Goodliffe JM, Cole MD, Wieschaus E - BMC Mol. Biol. (2007)

Bottom Line: We identify a second group of genes whose expression in the embryo requires Ash1, consistent with its previously established role in maintenance of activation.We find that this second group of Ash1 targets overlaps those activated by Myc and that ectopic Myc overcomes their requirement for Ash1.Genetic, genomic and chromatin immunoprecipitation data suggest a model in which Pc, Ash1 and Pho are required to maintain a low level of expression of embryonic targets of activation by Myc, and that this occurs, directly or indirectly, by a combination of disparate chromatin modifications.

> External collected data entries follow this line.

-- B's outer while loop: 'while i < n', rendered structurally with fuel = n - i
-- (the remaining-line count); the wrapper supplies fuel = len(lines), which always suffices
def pvParseLoopF : Nat → List String → List String → List String → List String × List String
  | 0, _, semantic, texture => (semantic, texture)
  | _ + 1, [], semantic, texture => (semantic, texture)
  | fuel + 1, line :: rest, semantic, texture =>
    if pvSectionOf (PySem.Str.strip line) = none then pvParseLoopF fuel rest semantic texture
    else
      let tb := pvTakeBlock rest []
      if pvSectionOf (PySem.Str.strip line) = some "sem" then
        pvParseLoopF fuel tb.2 (semantic ++ tb.1) texture
      else pvParseLoopF fuel tb.2 semantic (texture ++ tb.1)

def pvParseLoop (lines : List String) (semantic texture : List String) :
    List String × List String :=
  pvParseLoopF lines.length lines semantic texture

def parse_residual_text_alt (raw : String) : List String × List String :=
  pvParseLoop (PySem.Str.splitlines raw) [] []

-- ===== PRECONDITION & SPEC =====
def Spec_parse_residual_text (raw : String) (out : List String × List String) : Prop := out = parse_residual_text_alt raw
instance (raw : String) (out : List String × List String) : Decidable (Spec_parse_residual_text raw out) := by unfold Spec_parse_residual_text; infer_instance

-- ===== CLAIM (what is proved, stated in full; the proofs are below) =====
def Claim_equal_parse_residual_text : Prop := ∀ (raw : String), Dom_parse_residual_text raw → Spec_parse_residual_text raw (parse_residual_text raw)

-- ===== LEMMAS AND PROOFS =====

theorem pvSectionOf_empty : pvSectionOf "" = none := by decide

theorem pvLineTokens_empty : pvLineTokens "" = [] := by decide

theorem pvTakeBlock_len (lines tokens : List String) :
    (pvTakeBlock lines tokens).2.length ≤ lines.length := by
  induction lines generalizing tokens with
  | nil => simp [pvTakeBlock]
  | cons l rest ih =>
    simp only [pvTakeBlock]
    split
    · simp
    · exact le_trans (ih _) (Nat.le_succ _)

-- the result of pvParseLoopF does not depend on the fuel, as long as it suffices
theorem pvParseLoopF_irrel (f1 : Nat) : ∀ (f2 : Nat) (lines s t : List String),
    lines.length ≤ f1 → lines.length ≤ f2 →
    pvParseLoopF f1 lines s t = pvParseLoopF f2 lines s t := by
  induction f1 with
  | zero =>
    intro f2 lines s t h1 _
    have hnil : lines = [] := List.eq_nil_of_length_eq_zero (Nat.le_zero.mp h1)
    subst hnil
    cases f2 <;> rfl
  | succ g ih =>
    intro f2 lines s t h1 h2
    cases lines with
    | nil => cases f2 <;> rfl
    | cons line rest =>
      cases f2 with
      | zero => exact absurd h2 (by simp)
      | succ h =>
        have hr1 : rest.length ≤ g := by simpa using h1
        have hr2 : rest.length ≤ h := by simpa using h2
        have hb1 : (pvTakeBlock rest []).2.length ≤ g :=
          le_trans (pvTakeBlock_len rest []) hr1
        have hb2 : (pvTakeBlock rest []).2.length ≤ h :=
          le_trans (pvTakeBlock_len rest []) hr2
        simp only [pvParseLoopF]
        by_cases hn : pvSectionOf (PySem.Str.strip line) = none
        · rw [if_pos hn, if_pos hn]
          exact ih h rest s t hr1 hr2
        · rw [if_neg hn, if_neg hn]
          by_cases hm : pvSectionOf (PySem.Str.strip line) = some "sem"
          · rw [if_pos hm, if_pos hm]
            exact ih h _ _ _ hb1 hb2
          · rw [if_neg hm, if_neg hm]
            exact ih h _ _ _ hb1 hb2

theorem pvParseLoop_nil (s t : List String) : pvParseLoop [] s t = (s, t) := rfl

theorem pvParseLoop_cons_none {line : String} (rest : List String) (s t : List String)
    (h : pvSectionOf (PySem.Str.strip line) = none) :
    pvParseLoop (line :: rest) s t = pvParseLoop rest s t := by
  simp only [pvParseLoop, List.length_cons, pvParseLoopF]
  rw [if_pos h]

theorem pvParseLoop_cons_sem {line : String} (rest : List String) (s t : List String)
    (h : pvSectionOf (PySem.Str.strip line) = some "sem") :
    pvParseLoop (line :: rest) s t
      = pvParseLoop (pvTakeBlock rest []).2 (s ++ (pvTakeBlock rest []).1) t := by
  simp only [pvParseLoop, List.length_cons, pvParseLoopF]
  rw [if_neg (by rw [h]; decide), if_pos h]
  exact pvParseLoopF_irrel rest.length _ _ _ _ (pvTakeBlock_len rest []) le_rfl

theorem pvParseLoop_cons_tex {line : String} (rest : List String) (s t : List String)
    (h : pvSectionOf (PySem.Str.strip line) = some "tex") :
    pvParseLoop (line :: rest) s t
      = pvParseLoop (pvTakeBlock rest []).2 s (t ++ (pvTakeBlock rest []).1) := by
  simp only [pvParseLoop, List.length_cons, pvParseLoopF]
  rw [if_neg (by rw [h]; decide), if_neg (by rw [h]; decide)]
  exact pvParseLoopF_irrel rest.length _ _ _ _ (pvTakeBlock_len rest []) le_rfl

theorem pvTakeBlock_cons_header {line : String} (rest acc : List String)
    (h : (pvSectionOf (PySem.Str.strip line)).isSome) :
    pvTakeBlock (line :: rest) acc = (acc, line :: rest) := by
  simp [pvTakeBlock, h]

theorem pvTakeBlock_cons_body {line : String} (rest acc : List String)
    (h : pvSectionOf (PySem.Str.strip line) = none) :
    pvTakeBlock (line :: rest) acc
      = pvTakeBlock rest (acc ++ pvLineTokens (PySem.Str.strip line)) := by
  simp [pvTakeBlock, h]

theorem pvTakeBlock_acc (lines tokens : List String) :
    pvTakeBlock lines tokens
      = (tokens ++ (pvTakeBlock lines []).1, (pvTakeBlock lines []).2) := by
  induction lines generalizing tokens with
  | nil => simp [pvTakeBlock]
  | cons l rest ih =>
    cases hc : pvSectionOf (PySem.Str.strip l) with
    | some s =>
      rw [pvTakeBlock_cons_header rest tokens (by rw [hc]; rfl),
          pvTakeBlock_cons_header rest [] (by rw [hc]; rfl)]
      simp
    | none =>
      rw [pvTakeBlock_cons_body rest tokens hc, pvTakeBlock_cons_body rest [] hc,
          List.nil_append, ih (tokens ++ pvLineTokens (PySem.Str.strip l)),
          ih (pvLineTokens (PySem.Str.strip l))]
      simp

-- the simultaneous invariant relating A's state machine to B's block decomposition
theorem pvMain (lines : List String) : ∀ sem tex : List String,
    ((lines.foldl pvStepA (sem, tex, none)).1, (lines.foldl pvStepA (sem, tex, none)).2.1)
        = pvParseLoop lines sem tex
  ∧ ((lines.foldl pvStepA (sem, tex, some "sem")).1,
        (lines.foldl pvStepA (sem, tex, some "sem")).2.1)
        = pvParseLoop (pvTakeBlock lines []).2 (sem ++ (pvTakeBlock lines []).1) tex
  ∧ ((lines.foldl pvStepA (sem, tex, some "tex")).1,
        (lines.foldl pvStepA (sem, tex, some "tex")).2.1)
        = pvParseLoop (pvTakeBlock lines []).2 sem (tex ++ (pvTakeBlock lines []).1) := by
  induction lines with
  | nil =>
    intro sem tex
    refine ⟨by simp [pvParseLoop_nil], ?_, ?_⟩ <;>
      simp [pvTakeBlock, pvParseLoop_nil]
  | cons line rest ih =>
    intro sem tex
    by_cases he : PySem.Str.strip line = ""
    · have hsec : pvSectionOf (PySem.Str.strip line) = none := by
        rw [he]; exact pvSectionOf_empty
      have hstep : ∀ cur, pvStepA (sem, tex, cur) line = (sem, tex, cur) := by
        intro cur; simp only [pvStepA]; rw [if_pos he]
      refine ⟨?_, ?_, ?_⟩
      · rw [List.foldl_cons, hstep, pvParseLoop_cons_none rest sem tex hsec]
        exact (ih sem tex).1
      · rw [List.foldl_cons, hstep, pvTakeBlock_cons_body rest [] hsec, he,
          pvLineTokens_empty, List.append_nil]
        exact (ih sem tex).2.1
      · rw [List.foldl_cons, hstep, pvTakeBlock_cons_body rest [] hsec, he,
          pvLineTokens_empty, List.append_nil]
        exact (ih sem tex).2.2
    · by_cases hs : PySem.Str.startswith (PySem.Str.lower (PySem.Str.strip line))
          "[semantic_residual]" = true
      · have hsec : pvSectionOf (PySem.Str.strip line) = some "sem" := by
          simp only [pvSectionOf]; rw [if_pos hs]
        have hstep : ∀ cur, pvStepA (sem, tex, cur) line = (sem, tex, some "sem") := by
          intro cur; simp only [pvStepA]; rw [if_neg he, if_pos hs]
        refine ⟨?_, ?_, ?_⟩
        · rw [List.foldl_cons, hstep, pvParseLoop_cons_sem rest sem tex hsec]
          exact (ih sem tex).2.1
        · rw [List.foldl_cons, hstep, pvTakeBlock_cons_header rest [] (by rw [hsec]; rfl),
            pvParseLoop_cons_sem rest (sem ++ []) tex hsec, List.append_nil]
          exact (ih sem tex).2.1
        · rw [List.foldl_cons, hstep, pvTakeBlock_cons_header rest [] (by rw [hsec]; rfl),
            pvParseLoop_cons_sem rest sem (tex ++ []) hsec, List.append_nil]
          exact (ih sem tex).2.1
      · by_cases ht : PySem.Str.startswith (PySem.Str.lower (PySem.Str.strip line))
            "[texture_residual]" = true
        · have hsec : pvSectionOf (PySem.Str.strip line) = some "tex" := by
            simp only [pvSectionOf]; rw [if_neg hs, if_pos ht]
          have hstep : ∀ cur, pvStepA (sem, tex, cur) line = (sem, tex, some "tex") := by
            intro cur; simp only [pvStepA]; rw [if_neg he, if_neg hs, if_pos ht]
          refine ⟨?_, ?_, ?_⟩
          · rw [List.foldl_cons, hstep, pvParseLoop_cons_tex rest sem tex hsec]
            exact (ih sem tex).2.2
          · rw [List.foldl_cons, hstep, pvTakeBlock_cons_header rest [] (by rw [hsec]; rfl),
              pvParseLoop_cons_tex rest (sem ++ []) tex hsec, List.append_nil]
            exact (ih sem tex).2.2
          · rw [List.foldl_cons, hstep, pvTakeBlock_cons_header rest [] (by rw [hsec]; rfl),
              pvParseLoop_cons_tex rest sem (tex ++ []) hsec, List.append_nil]
            exact (ih sem tex).2.2
        · have hsec : pvSectionOf (PySem.Str.strip line) = none := by
            simp only [pvSectionOf]; rw [if_neg hs, if_neg ht]
          have hstep0 : pvStepA (sem, tex, none) line = (sem, tex, none) := by
            simp only [pvStepA]; rw [if_neg he, if_neg hs, if_neg ht]; rfl
          have hstepS : pvStepA (sem, tex, some "sem") line
              = (sem ++ pvTokensA (PySem.Str.strip line), tex, some "sem") := by
            simp only [pvStepA]; rw [if_neg he, if_neg hs, if_neg ht]
            rfl
          have hstepT : pvStepA (sem, tex, some "tex") line
              = (sem, tex ++ pvTokensA (PySem.Str.strip line), some "tex") := by
            simp only [pvStepA]; rw [if_neg he, if_neg hs, if_neg ht]
            rfl
          have htok : pvTokensA (PySem.Str.strip line) = pvLineTokens (PySem.Str.strip line) := rfl
          refine ⟨?_, ?_, ?_⟩
          · rw [List.foldl_cons, hstep0, pvParseLoop_cons_none rest sem tex hsec]
            exact (ih sem tex).1
          · rw [List.foldl_cons, hstepS, pvTakeBlock_cons_body rest [] hsec,
              List.nil_append, pvTakeBlock_acc rest (pvLineTokens (PySem.Str.strip line)), htok]
            have := (ih (sem ++ pvLineTokens (PySem.Str.strip line)) tex).2.1
            simpa [List.append_assoc] using this
          · rw [List.foldl_cons, hstepT, pvTakeBlock_cons_body rest [] hsec,
              List.nil_append, pvTakeBlock_acc rest (pvLineTokens (PySem.Str.strip line)), htok]
            have := (ih sem (tex ++ pvLineTokens (PySem.Str.strip line))).2.2
            simpa [List.append_assoc] using this

-- ===== VERDICT (by name: the statement is the Claim_ definition above) =====
theorem parse_residual_text_spec : Claim_equal_parse_residual_text := by
  intro raw _
  unfold Spec_parse_residual_text parse_residual_text parse_residual_text_alt
  exact (pvMain (PySem.Str.splitlines raw) [] []).1
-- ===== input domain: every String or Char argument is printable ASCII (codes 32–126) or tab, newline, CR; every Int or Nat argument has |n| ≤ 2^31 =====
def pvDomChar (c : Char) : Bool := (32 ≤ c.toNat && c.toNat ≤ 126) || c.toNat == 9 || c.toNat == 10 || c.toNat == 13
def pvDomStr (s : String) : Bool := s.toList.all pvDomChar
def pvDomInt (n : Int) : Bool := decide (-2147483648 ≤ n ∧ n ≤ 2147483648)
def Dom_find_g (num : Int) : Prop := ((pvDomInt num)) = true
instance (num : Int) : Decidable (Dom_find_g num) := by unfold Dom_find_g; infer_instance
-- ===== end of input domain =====

-- B replaces A's divisor enumeration + recursive primality test by trial division up to
-- sqrt(n) dividing out the smallest divisor (the one timing run of this check measured B
-- faster at the largest rung).

-- ===== PORT A =====
def find_factors (num : Int) : List Int :=
  (PySem.List.pyRange 2 (num + 1) 1).foldl
    (fun factors i => if PySem.Int.mod num i == 0 then factors ++ [i] else factors) []

-- A's is_prime(num, i) recurses on i down to 1; ported with the second argument as the
-- Nat i.toNat (exact for i ≥ 1, the only way A ever calls it).
def is_primeAux (num : Int) : Nat → Bool
  | 0 => true        -- unreachable: A always calls with second argument ≥ 1
  | 1 => true
  | (n + 2) => if PySem.Int.mod num ((n : Int) + 2) == 0 then false
               else is_primeAux num (n + 1)

def is_prime (num i : Int) : Bool := is_primeAux num i.toNat

def find_largest_prime_factor (list_of_factors : List Int) : Int :=
  let re := list_of_factors.foldl
    (fun re i => if is_prime i (PySem.Int.floordiv i 2) then re ++ [i] else re) []
  if 0 < re.length then (PySem.List.max? re (fun x => x)).getD 0 else 0

def find_f (num : Int) : Int := find_largest_prime_factor (find_factors num)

View Article: PubMed Central - HTML - PubMed

Affiliation: Department of Molecular Biology, Princeton University, Princeton, NJ 08544, USA. jmgoodli@uncc.edu

ABSTRACT

Background: The Myc oncoprotein is a transcriptional regulator whose function is essential for normal development. Myc is capable of binding to 10% of the mammalian genome, and it is unclear how a developing embryo controls the DNA binding of its abundant Myc proteins in order to avoid Myc's potential for inducing tumorigenesis.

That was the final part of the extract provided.